== RAW DATA

-- pv_equiv track=rewrite | github.com/austral-prog/tp-7-montanarisofia-1 | loops_and_print.py | enumerate_backwards
-- ===== SOURCE A (Python) =====
-- def enumerate_backwards(strings):
--     list1=[]
--     list2=[]
--     for str1 in strings:
--         if str1 != "":
--             list1.append(str1)
--     for index, str2 in enumerate(list1):
--         list2.append(f"{index}. {str2[::-1]}")
--     return list2
-- ===== SOURCE B (Python) =====
-- def enumerate_backwards(strings):
--     result = []
--     n = 0
--     for s in strings:
--         if s != "":
--             result.append(f"{n}. {s[::-1]}")
--             n += 1
--     return result
-- ===== Notes on version B (the rewrite author's own statement) =====
-- stated objective: simpler
-- what changed: Single pass with a manual counter incremented only on kept strings, replacing A's two-phase filter-then-enumerate over an intermediate list.
import Mathlib
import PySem

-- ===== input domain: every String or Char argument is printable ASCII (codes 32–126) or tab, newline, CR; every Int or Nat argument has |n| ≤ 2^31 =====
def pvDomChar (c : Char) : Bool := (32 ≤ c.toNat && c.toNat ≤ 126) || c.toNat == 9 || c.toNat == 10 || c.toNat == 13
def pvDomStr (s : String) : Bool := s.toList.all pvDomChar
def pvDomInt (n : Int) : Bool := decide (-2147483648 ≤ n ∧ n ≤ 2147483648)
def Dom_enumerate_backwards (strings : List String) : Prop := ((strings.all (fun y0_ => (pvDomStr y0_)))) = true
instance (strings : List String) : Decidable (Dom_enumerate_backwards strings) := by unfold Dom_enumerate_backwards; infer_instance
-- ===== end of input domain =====

-- B does A's work in one pass with a manual counter incremented only on kept strings (objective: simpler).

-- f"{i}. {s[::-1]}" (printable-ASCII exact: digits of i, ". ", reversed characters of s)
def pvFmt (i : Int) (s : String) : String :=
  String.ofList (PySem.Int.toChars i ++ (". ").toList ++ s.toList.reverse)

-- ===== PORT A =====
def enumerate_backwards (strings : List String) : List String :=
  let list1 := strings.foldl (fun acc str1 => if str1 ≠ "" then acc ++ [str1] else acc) []
  let list2 := (PySem.List.enumerate list1 0).foldl
    (fun acc p => acc ++ [pvFmt p.1 p.2]) []
  list2

-- ===== PORT B =====
def enumerate_backwards_altAux (n : Int) : List String → List String
  | [] => []
  | s :: rest =>
    if s ≠ "" then pvFmt n s :: enumerate_backwards_altAux (n + 1) rest
    else enumerate_backwards_altAux n rest

def enumerate_backwards_alt (strings : List String) : List String :=
  enumerate_backwards_altAux 0 strings

-- ===== PRECONDITION & SPEC =====
def Spec_enumerate_backwards (strings : List String) (out : List String) : Prop := out = enumerate_backwards_alt strings
instance (strings : List String) (out : List String) : Decidable (Spec_enumerate_backwards strings out) := by unfold Spec_enumerate_backwards; infer_instance

-- ===== CLAIM (what is proved, stated in full; the proofs are below) =====
def Claim_equal_enumerate_backwards : Prop := ∀ (strings : List String), Dom_enumerate_backwards strings → Spec_enumerate_backwards strings (enumerate_backwards strings)

-- ===== LEMMAS AND PROOFS =====

-- mapping pvFmt over the enumeration of the filtered list is exactly B's counter loop
theorem enumerate_filter_eq_altAux (xs : List String) (n : Int) :
    (PySem.List.enumerate (xs.filter (fun s => s ≠ "")) n).map (fun p => pvFmt p.1 p.2)
      = enumerate_backwards_altAux n xs := by
  induction xs generalizing n with
  | nil => simp [enumerate_backwards_altAux, PySem.List.enumerate_nil]
  | cons s rest ih =>
    by_cases hs : s = ""
    · simpa [hs, enumerate_backwards_altAux] using ih n
    · simpa [hs, PySem.List.enumerate_cons, enumerate_backwards_altAux] using ih (n + 1)

-- ===== VERDICT (by name: the statement is the Claim_ definition above) =====
theorem enumerate_backwards_spec : Claim_equal_enumerate_backwards := by
  intro strings _
  unfold Spec_enumerate_backwards
  simp only [enumerate_backwards, enumerate_backwards_alt,
    PySem.List.foldl_append_ite_eq_filter, PySem.List.foldl_append_singleton_eq_map,
    List.nil_append]
  simpa using enumerate_filter_eq_altAux strings 0
-- pv_equiv track=rewrite | github.com/gaoyifan/backup-cards | main.py | normalize_ext_list
-- ===== SOURCE A (Python) =====
-- def normalize_ext_list(raw: str) -> list[str]:
--     if not raw:
--         return []
--     text = raw
--     for sep in [",", ";", " "]:
--         text = text.replace(sep, ",")
--     tokens = [token.strip() for token in text.split(",")]
--     out: list[str] = []
--     for token in tokens:
--         if not token:
--             continue
--         if token.startswith("*."):
--             token = token[2:]
--         if token.startswith("."):
--             token = token[1:]
--         if token:
--             out.append(token)
--     return out
-- ===== SOURCE B (Python) =====
-- def normalize_ext_list(raw: str) -> list[str]:
--     # Single left-to-right scan: accumulate the current token, flush on any
--     # separator (a sentinel trailing "," flushes the last token).
--     out: list[str] = []
--     cur: list[str] = []
--     for ch in raw + ",":
--         if ch in ",; ":
--             token = "".join(cur).strip().removeprefix("*.").removeprefix(".")
--             cur = []
--             if token:
--                 out.append(token)
--         else:
--             cur.append(ch)
--     return out
-- ===== Notes on version B (the rewrite author's own statement) =====
-- stated objective: alternative
-- what changed: Replaces A's three replace passes + split + per-token loop with a single left-to-right character scan that flushes the accumulated token at each separator (with a sentinel trailing comma), normalizing prefixes via a strip/removeprefix chain.
import Mathlib
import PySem

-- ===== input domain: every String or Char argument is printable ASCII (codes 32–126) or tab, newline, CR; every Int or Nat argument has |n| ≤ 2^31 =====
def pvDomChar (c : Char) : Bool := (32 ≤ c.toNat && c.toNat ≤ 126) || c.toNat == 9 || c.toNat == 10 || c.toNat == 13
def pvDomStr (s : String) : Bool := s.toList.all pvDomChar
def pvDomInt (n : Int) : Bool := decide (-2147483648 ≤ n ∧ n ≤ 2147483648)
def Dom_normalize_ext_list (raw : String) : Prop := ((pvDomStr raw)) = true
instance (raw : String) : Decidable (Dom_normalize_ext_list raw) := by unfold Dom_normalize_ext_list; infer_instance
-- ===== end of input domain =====

-- B replaces A's three replace passes + split + per-token loop by a single
-- left-to-right character scan flushing the current token at each separator
-- (objective: alternative decomposition, same asymptotic cost).

-- ===== PORT A =====
-- per-token body of A's `for token in tokens` loop (branches in A's order)
def pvAStep (out : List String) (token : List Char) : List String :=
  if token = [] then out
  else
    let token1 := if PySem.Chars.startswith token ['*', '.'] then PySem.Chars.slice token (some 2) none else token
    let token2 := if PySem.Chars.startswith token1 ['.'] then PySem.Chars.slice token1 (some 1) none else token1
    if token2 ≠ [] then out ++ [String.ofList token2] else out

def normalize_ext_list (raw : String) : List String :=
  if raw.toList = [] then []                  -- `if not raw: return []`
  else
    let text := [[','], [';'], [' ']].foldl (fun t sep => PySem.Chars.replace t sep [',']) raw.toList
    let tokens := (PySem.Chars.splitOn text [',']).map PySem.Chars.strip
    tokens.foldl pvAStep []

-- ===== PORT B =====
-- `"".join(cur).strip().removeprefix("*.").removeprefix(".")`
-- (str.removeprefix ported by hand, exact: drop the prefix iff it is present)
def pvFlush (cur : List Char) : List Char :=
  let t := PySem.Chars.strip cur
  let t1 := if ['*', '.'].isPrefixOf t then t.drop 2 else t
  if ['.'].isPrefixOf t1 then t1.drop 1 else t1

-- the `for ch in raw + ","` scan of B, with cur/out as the loop state
def pvScan : List Char → List Char → List String → List String
  | [], _cur, out => out
  | c :: rest, cur, out =>
    if c = ',' ∨ c = ';' ∨ c = ' ' then      -- `ch in ",; "`
      let t := pvFlush cur
      pvScan rest [] (if t ≠ [] then out ++ [String.ofList t] else out)
    else
      pvScan rest (cur ++ [c]) out

def normalize_ext_list_alt (raw : String) : List String :=
  pvScan (raw.toList ++ [',']) [] []

-- ===== PRECONDITION & SPEC =====
def Spec_normalize_ext_list (raw : String) (out : List String) : Prop := out = normalize_ext_list_alt raw
instance (raw : String) (out : List String) : Decidable (Spec_normalize_ext_list raw out) := by unfold Spec_normalize_ext_list; infer_instance

-- ===== CLAIM (what is proved, stated in full; the proofs are below) =====
def Claim_equal_normalize_ext_list : Prop := ∀ (raw : String), Dom_normalize_ext_list raw → Spec_normalize_ext_list raw (normalize_ext_list raw)

-- ===== LEMMAS AND PROOFS =====

-- what A's replace chain does to a single character
def pvF (c : Char) : Char := if c = ',' ∨ c = ';' ∨ c = ' ' then ',' else c

-- splitting on ',' with an accumulator (shape of both sides after rewriting)
def pvMsAux : List Char → List Char → List (List Char)
  | [], cur => [cur.reverse]
  | c :: rest, cur => if c = ',' then cur.reverse :: pvMsAux rest [] else pvMsAux rest (c :: cur)

-- the contribution of one raw token to the output
def pvProc (t : List Char) : List String :=
  if pvFlush t = [] then [] else [String.ofList (pvFlush t)]

lemma pvReplace_go_single (a b : Char) :
    ∀ (l : List Char) (fuel : Nat) (acc : List Char), l.length ≤ fuel →
    PySem.Chars.replace.go [a] [b] fuel l acc
      = acc.reverse ++ l.map (fun c => if c = a then b else c) := by
  intro l
  induction l with
  | nil =>
    intro fuel acc _
    cases fuel <;> simp [PySem.Chars.replace.go]
  | cons c t ih =>
    intro fuel acc h
    cases fuel with
    | zero => simp at h
    | succ n =>
      by_cases hc : a = c
      · subst hc
        simp [PySem.Chars.replace.go, List.isPrefixOf,
          ih n (b :: acc) (by simpa using h)]
      · simp [PySem.Chars.replace.go, List.isPrefixOf, hc, Ne.symm hc,
          ih n (c :: acc) (by simpa using h)]

lemma pvReplace_single (a b : Char) (l : List Char) :
    PySem.Chars.replace l [a] [b] = l.map (fun c => if c = a then b else c) := by
  simpa [PySem.Chars.replace] using pvReplace_go_single a b l l.length [] le_rfl

lemma pvReplace_chain (l : List Char) :
    [[','], [';'], [' ']].foldl (fun t sep => PySem.Chars.replace t sep [',']) l = l.map pvF := by
  simp only [List.foldl, pvReplace_single, List.map_map]
  refine List.map_congr_left (fun c _ => ?_)
  by_cases h1 : c = ',' <;> by_cases h2 : c = ';' <;> by_cases h3 : c = ' ' <;>
    simp [pvF, h1, h2, h3]

lemma pvSplitOn_go_comma :
    ∀ (l : List Char) (fuel : Nat) (cur : List Char) (acc : List (List Char)),
    l.length < fuel →
    PySem.Chars.splitOn.go [','] fuel l cur acc = acc.reverse ++ pvMsAux l cur := by
  intro l
  induction l with
  | nil =>
    intro fuel cur acc h
    cases fuel with
    | zero => omega
    | succ n => simp [PySem.Chars.splitOn.go, pvMsAux]
  | cons c t ih =>
    intro fuel cur acc h
    cases fuel with
    | zero => omega
    | succ n =>
      by_cases hc : c = ','
      · simp [PySem.Chars.splitOn.go, List.isPrefixOf, hc, pvMsAux,
          ih n [] (cur.reverse :: acc) (by simpa using h)]
      · simp [PySem.Chars.splitOn.go, List.isPrefixOf, hc, Ne.symm hc, pvMsAux,
          ih n (c :: cur) acc (by simpa using h)]

lemma pvSplitOn_comma (l : List Char) :
    PySem.Chars.splitOn l [','] = pvMsAux l [] := by
  simpa [PySem.Chars.splitOn] using pvSplitOn_go_comma l (l.length + 1) [] [] (by omega)

-- A's loop body applied to an already-stripped token = pvProc of the raw token
lemma pvAStep_strip (out : List String) (t : List Char) :
    pvAStep out (PySem.Chars.strip t) = out ++ pvProc t := by
  unfold pvAStep pvProc pvFlush
  by_cases h0 : PySem.Chars.strip t = []
  · simp [h0]
  · simp only [h0, PySem.Chars.startswith]
    have hsl2 : ∀ (s : List Char), PySem.Chars.slice s (some 2) none = s.drop 2 := by
      intro s
      simp [pysem]
    have hsl1 : ∀ (s : List Char), PySem.Chars.slice s (some 1) none = s.drop 1 := by
      intro s
      simp [pysem]
    split_ifs with h1 h2 h3 h4 h5 h6 h7 <;>
      simp_all [hsl2, hsl1] <;> omega

lemma pvA_loop (ts : List (List Char)) :
    ∀ (out : List String),
    (ts.map PySem.Chars.strip).foldl pvAStep out = out ++ ts.flatMap pvProc := by
  induction ts with
  | nil => intro out; simp
  | cons t ts ih =>
    intro out
    simp [List.foldl_cons, pvAStep_strip, ih, List.flatMap_cons]

lemma pvScan_spec :
    ∀ (l cur : List Char) (out : List String),
    pvScan (l ++ [',']) cur out = out ++ (pvMsAux (l.map pvF) cur.reverse).flatMap pvProc := by
  intro l
  induction l with
  | nil =>
    intro cur out
    simp [pvScan, pvMsAux, pvProc]
    split_ifs <;> simp_all
  | cons c l ih =>
    intro cur out
    by_cases hsep : c = ',' ∨ c = ';' ∨ c = ' '
    · have hf : pvF c = ',' := by simp [pvF, hsep]
      simp only [List.cons_append, pvScan, if_pos hsep, List.map_cons, hf, pvMsAux,
        List.reverse_reverse]
      rw [ih [] (if pvFlush cur ≠ [] then out ++ [String.ofList (pvFlush cur)] else out)]
      simp [pvProc]
      split_ifs <;> simp_all
    · have hf : pvF c = c := by simp [pvF, hsep]
      have hc : c ≠ ',' := fun h => hsep (Or.inl h)
      simp only [List.cons_append, pvScan, if_neg hsep, List.map_cons, hf, pvMsAux,
        if_neg hc]
      rw [ih (cur ++ [c]) out]
      simp

lemma pvAlt_eq (raw : String) :
    normalize_ext_list_alt raw = (pvMsAux (raw.toList.map pvF) []).flatMap pvProc := by
  simpa using pvScan_spec raw.toList [] []

-- ===== VERDICT (by name: the statement is the Claim_ definition above) =====
theorem normalize_ext_list_spec : Claim_equal_normalize_ext_list := by
  intro raw _
  unfold Spec_normalize_ext_list
  rw [pvAlt_eq]
  unfold normalize_ext_list
  by_cases h : raw.toList = []
  · simp [h, pvMsAux, pvProc, pvFlush, PySem.Chars.strip, PySem.Chars.lstrip,
      PySem.Chars.rstrip]
  · simp only [if_neg h, pvReplace_chain, pvSplitOn_comma, pvA_loop, List.nil_append]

====

- TASK GOAL: Of the entries above, transcribe exactly those lines that fall between the line containing "-- left-to-right character" and the line containing "if token2 ≠", together with those two lines.

- TASK SOLUTION:
-- left-to-right character scan flushing the current token at each separator
-- (objective: alternative decomposition, same asymptotic cost).

-- ===== PORT A =====
-- per-token body of A's `for token in tokens` loop (branches in A's order)
def pvAStep (out : List String) (token : List Char) : List String :=
  if token = [] then out
  else
    let token1 := if PySem.Chars.startswith token ['*', '.'] then PySem.Chars.slice token (some 2) none else token
    let token2 := if PySem.Chars.startswith token1 ['.'] then PySem.Chars.slice token1 (some 1) none else token1
    if token2 ≠ [] then out ++ [String.ofList token2] else out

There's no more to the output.